Le torri di ghiaccio ricordano la forma degli stupa, i templi di preghiera buddisti, ed è così che è nato il nome. Nel 2016 anche a Pontresina sono stati costruiti degli ice stupa. Tuttavia, servono più come attrazione turistica e come campagna di sensibilizzazione al problema dello scioglimento dei ghiacciai, che come veri e propri serbatoi d’acqua per l’agricoltura.

Ma esiste anche un terzo approccio più innovativo e più promettente. «Se si coprono i ghiacciai con la neve si può rallentare o addirittura impedire il loro ritiro» dice Keller. «A questo proposito basta coprire la superficie di 1 km quadrato». Per produrre la neve si può usare l’acqua che si scioglie dai ghiacciai.
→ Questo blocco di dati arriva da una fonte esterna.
-- pv_equiv track=rewrite | github.com/yonasman/DSA-Practice | sorting.py | largest_number_after_mutation
-- ===== SOURCE A (Python) =====
-- def largest_number_after_mutation(nums,mutations):
--     mutation_dict = {a:b for a,b in mutations}
--     # apply the mutations
--     mutation_nums = [mutation_dict.get(num,num) for num in nums]
--     n = len(mutation_nums)
--     for i in range(1,n):
--         key = mutation_nums[i]
--         j = i - 1
--         while j >= 0 and key < mutation_nums[j]:
--             mutation_nums[j+1] = mutation_nums[j]
--             j -= 1
--         mutation_nums[j+1] = key
--     return mutation_nums
-- ===== SOURCE B (Python) =====
-- def largest_number_after_mutation(nums, mutations):
--     mutation_dict = {a: b for a, b in mutations}
--     # apply the mutations (same as A), then sort by merge sort instead of insertion sort
--     mutation_nums = [mutation_dict.get(num, num) for num in nums]
--     return _msort(mutation_nums)
--
--
-- def _msort(xs):
--     if len(xs) <= 1:
--         return xs
--     mid = len(xs) // 2
--     left = _msort(xs[:mid])
--     right = _msort(xs[mid:])
--     out = []
--     i = j = 0
--     while i < len(left) and j < len(right):
--         if left[i] <= right[j]:
--             out.append(left[i])
--             i += 1
--         else:
--             out.append(right[j])
--             j += 1
--     out.extend(left[i:])
--     out.extend(right[j:])
--     return out
-- ===== Notes on version B (the rewrite author's own statement) =====
-- stated objective: faster
-- what changed: The value-mutation mapping is kept, but the O(n^2) in-place insertion sort is replaced by a recursive top-down merge sort (split at mid, sort halves, merge).
import Mathlib
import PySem

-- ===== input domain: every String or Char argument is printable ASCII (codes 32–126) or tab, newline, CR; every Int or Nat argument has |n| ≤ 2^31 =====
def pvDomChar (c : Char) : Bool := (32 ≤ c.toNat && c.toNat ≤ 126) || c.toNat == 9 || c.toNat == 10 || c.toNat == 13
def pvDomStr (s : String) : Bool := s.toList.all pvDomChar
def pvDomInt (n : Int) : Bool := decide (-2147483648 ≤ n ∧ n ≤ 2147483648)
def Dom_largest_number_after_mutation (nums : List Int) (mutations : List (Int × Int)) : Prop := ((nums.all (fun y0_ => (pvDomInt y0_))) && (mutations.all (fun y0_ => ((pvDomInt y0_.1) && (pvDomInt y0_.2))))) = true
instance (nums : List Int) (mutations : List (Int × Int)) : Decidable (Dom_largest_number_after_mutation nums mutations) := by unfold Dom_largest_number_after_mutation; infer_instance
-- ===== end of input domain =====

-- B replaces A's O(n^2) in-place insertion sort by a recursive merge sort; the mutation mapping is unchanged.

-- ===== PORT A =====
-- inner while loop of A: the sorted prefix is scanned and `key` is placed
-- after the last element ≤ key (i.e. before the first element with key < it)
def pvInsertKey (key : Int) : List Int → List Int
  | [] => [key]
  | b :: l => if key < b then key :: b :: l else b :: pvInsertKey key l

def largest_number_after_mutation (nums : List Int) (mutations : List (Int × Int)) : List Int :=
  let mutation_dict := PySem.Dict.ofList mutations
  let mutation_nums := nums.map (fun num => mutation_dict.getD num num)
  -- for i in range(1, n): insert mutation_nums[i] into the sorted prefix
  mutation_nums.foldl (fun acc key => pvInsertKey key acc) []

-- ===== PORT B =====
-- merge of Source B's while loop over two index pointers
def pvMerge : List Int → List Int → List Int
  | [], ys => ys
  | x :: xs, [] => x :: xs
  | x :: xs, y :: ys => if x ≤ y then x :: pvMerge xs (y :: ys) else y :: pvMerge (x :: xs) ys

def pvMsort (l : List Int) : List Int :=
  if h : l.length ≤ 1 then l
  else
    pvMerge (pvMsort (l.take (l.length / 2))) (pvMsort (l.drop (l.length / 2)))
termination_by l.length
decreasing_by
  · simp only [List.length_take]; omega
  · simp only [List.length_drop]; omega

def largest_number_after_mutation_alt (nums : List Int) (mutations : List (Int × Int)) : List Int :=
  let mutation_dict := PySem.Dict.ofList mutations
  let mutation_nums := nums.map (fun num => mutation_dict.getD num num)
  pvMsort mutation_nums

-- ===== PRECONDITION & SPEC =====
def Spec_largest_number_after_mutation (nums : List Int) (mutations : List (Int × Int)) (out : List Int) : Prop := out = largest_number_after_mutation_alt nums mutations
instance (nums : List Int) (mutations : List (Int × Int)) (out : List Int) : Decidable (Spec_largest_number_after_mutation nums mutations out) := by unfold Spec_largest_number_after_mutation; infer_instance

-- ===== CLAIM (what is proved, stated in full; the proofs are below) =====
def Claim_equal_largest_number_after_mutation : Prop := ∀ (nums : List Int) (mutations : List (Int × Int)), Dom_largest_number_after_mutation nums mutations → Spec_largest_number_after_mutation nums mutations (largest_number_after_mutation nums mutations)

-- ===== LEMMAS AND PROOFS =====

theorem pvInsertKey_perm (a : Int) (l : List Int) : (pvInsertKey a l).Perm (a :: l) := by
  induction l with
  | nil => simp [pvInsertKey]
  | cons b l ih =>
    simp only [pvInsertKey]
    split
    · exact List.Perm.refl _
    · exact (ih.cons b).trans (List.Perm.swap a b l)

theorem pvInsertKey_sorted (a : Int) (l : List Int) (h : l.Pairwise (· ≤ ·)) :
    (pvInsertKey a l).Pairwise (· ≤ ·) := by
  induction l with
  | nil => simp [pvInsertKey]
  | cons b l ih =>
    rw [List.pairwise_cons] at h
    simp only [pvInsertKey]
    split
    · rename_i hab
      rw [List.pairwise_cons]
      refine ⟨?_, List.pairwise_cons.mpr h⟩
      intro c hc
      rcases List.mem_cons.mp hc with hc | hc
      · omega
      · exact le_of_lt (lt_of_lt_of_le hab (h.1 c hc))
    · rename_i hab
      rw [List.pairwise_cons]
      refine ⟨?_, ih h.2⟩
      intro c hc
      rcases List.mem_cons.mp ((pvInsertKey_perm a l).mem_iff.mp hc) with hc' | hc'
      · omega
      · exact h.1 c hc'

theorem foldl_insert_sorted_perm (l acc : List Int) (h : acc.Pairwise (· ≤ ·)) :
    (l.foldl (fun acc key => pvInsertKey key acc) acc).Pairwise (· ≤ ·) ∧
    (l.foldl (fun acc key => pvInsertKey key acc) acc).Perm (acc ++ l) := by
  induction l generalizing acc with
  | nil => simpa using h
  | cons x l ih =>
    simp only [List.foldl_cons]
    obtain ⟨hs, hp⟩ := ih (pvInsertKey x acc) (pvInsertKey_sorted x acc h)
    exact ⟨hs, hp.trans (((pvInsertKey_perm x acc).append_right l).trans List.perm_middle.symm)⟩

theorem pvMerge_perm (xs ys : List Int) : (pvMerge xs ys).Perm (xs ++ ys) := by
  induction xs, ys using pvMerge.induct with
  | case1 ys => simp [pvMerge]
  | case2 x xs => simp [pvMerge]
  | case3 x xs y ys h ih =>
    simp only [pvMerge, if_pos h]
    exact ih.cons x
  | case4 x xs y ys h ih =>
    simp only [pvMerge, if_neg h]
    exact (ih.cons y).trans List.perm_middle.symm

theorem pvMerge_sorted (xs ys : List Int) (hx : xs.Pairwise (· ≤ ·)) (hy : ys.Pairwise (· ≤ ·)) :
    (pvMerge xs ys).Pairwise (· ≤ ·) := by
  induction xs, ys using pvMerge.induct with
  | case1 ys => simpa [pvMerge] using hy
  | case2 x xs => simpa [pvMerge] using hx
  | case3 x xs y ys h ih =>
    rw [List.pairwise_cons] at hx
    simp only [pvMerge, if_pos h]
    rw [List.pairwise_cons]
    refine ⟨?_, ih hx.2 hy⟩
    intro c hc
    rw [List.pairwise_cons] at hy
    rcases List.mem_append.mp ((pvMerge_perm xs (y :: ys)).mem_iff.mp hc) with hc' | hc'
    · exact hx.1 c hc'
    · rcases List.mem_cons.mp hc' with hc' | hc'
      · omega
      · exact le_trans h (hy.1 c hc')
  | case4 x xs y ys h ih =>
    rw [List.pairwise_cons] at hy
    simp only [pvMerge, if_neg h]
    rw [List.pairwise_cons]
    refine ⟨?_, ih hx hy.2⟩
    intro c hc
    rw [List.pairwise_cons] at hx
    rcases List.mem_append.mp ((pvMerge_perm (x :: xs) ys).mem_iff.mp hc) with hc' | hc'
    · rcases List.mem_cons.mp hc' with hc' | hc'
      · omega
      · exact le_trans (by omega) (hx.1 c hc')
    · exact hy.1 c hc'

theorem pvMsort_perm (l : List Int) : (pvMsort l).Perm l := by
  induction l using pvMsort.induct with
  | case1 l h => rw [pvMsort, dif_pos h]
  | case2 l h ih1 ih2 =>
    rw [pvMsort, dif_neg h]
    have hmid := ih1.append ih2
    rw [List.take_append_drop] at hmid
    exact (pvMerge_perm _ _).trans hmid

theorem pvMsort_sorted (l : List Int) : (pvMsort l).Pairwise (· ≤ ·) := by
  induction l using pvMsort.induct with
  | case1 l h =>
    rw [pvMsort, dif_pos h]
    match l, h with
    | [], _ => exact List.Pairwise.nil
    | [a], _ => exact List.pairwise_singleton _ a
  | case2 l h ih1 ih2 =>
    rw [pvMsort, dif_neg h]
    exact pvMerge_sorted _ _ ih1 ih2

theorem foldl_insert_eq_msort (l : List Int) :
    l.foldl (fun acc key => pvInsertKey key acc) [] = pvMsort l := by
  obtain ⟨hs, hp⟩ := foldl_insert_sorted_perm l [] List.Pairwise.nil
  exact List.Perm.eq_of_pairwise' hs (pvMsort_sorted l) (hp.trans (pvMsort_perm l).symm)

-- ===== VERDICT (by name: the statement is the Claim_ definition above) =====
theorem largest_number_after_mutation_spec : Claim_equal_largest_number_after_mutation := by
  intro nums mutations _
  unfold Spec_largest_number_after_mutation
  unfold largest_number_after_mutation largest_number_after_mutation_alt
  exact foldl_insert_eq_msort _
Ma sui ghiacciai non c’è elettricità, e per questo «abbiamo sviluppato un metodo per produrre neve dall’acqua senza elettricità. Basta sfruttare un dislivello di 200 metri» spiega Keller. Un problema quindi sembra essere risolto, ma ce n’è un secondo: la quantità. «Per coprire una superficie di 1 km quadrato di neve, bisogna produrre 32mila tonnellate di neve al giorno. Una quantità enorme». I test di laboratorio sono stati però positivi.

Nel corso di quest’anno è in programma la costruzione di un primo piccolo impianto pilota all’aperto presso la stazione alpina di Pontresina. Il progetto pionieristico svizzero viene seguito con interesse da tutto il mondo. E, di fatto, sarebbe la prima tecnologia che potrebbe seriamente fermare lo scioglimento dei ghiacciai.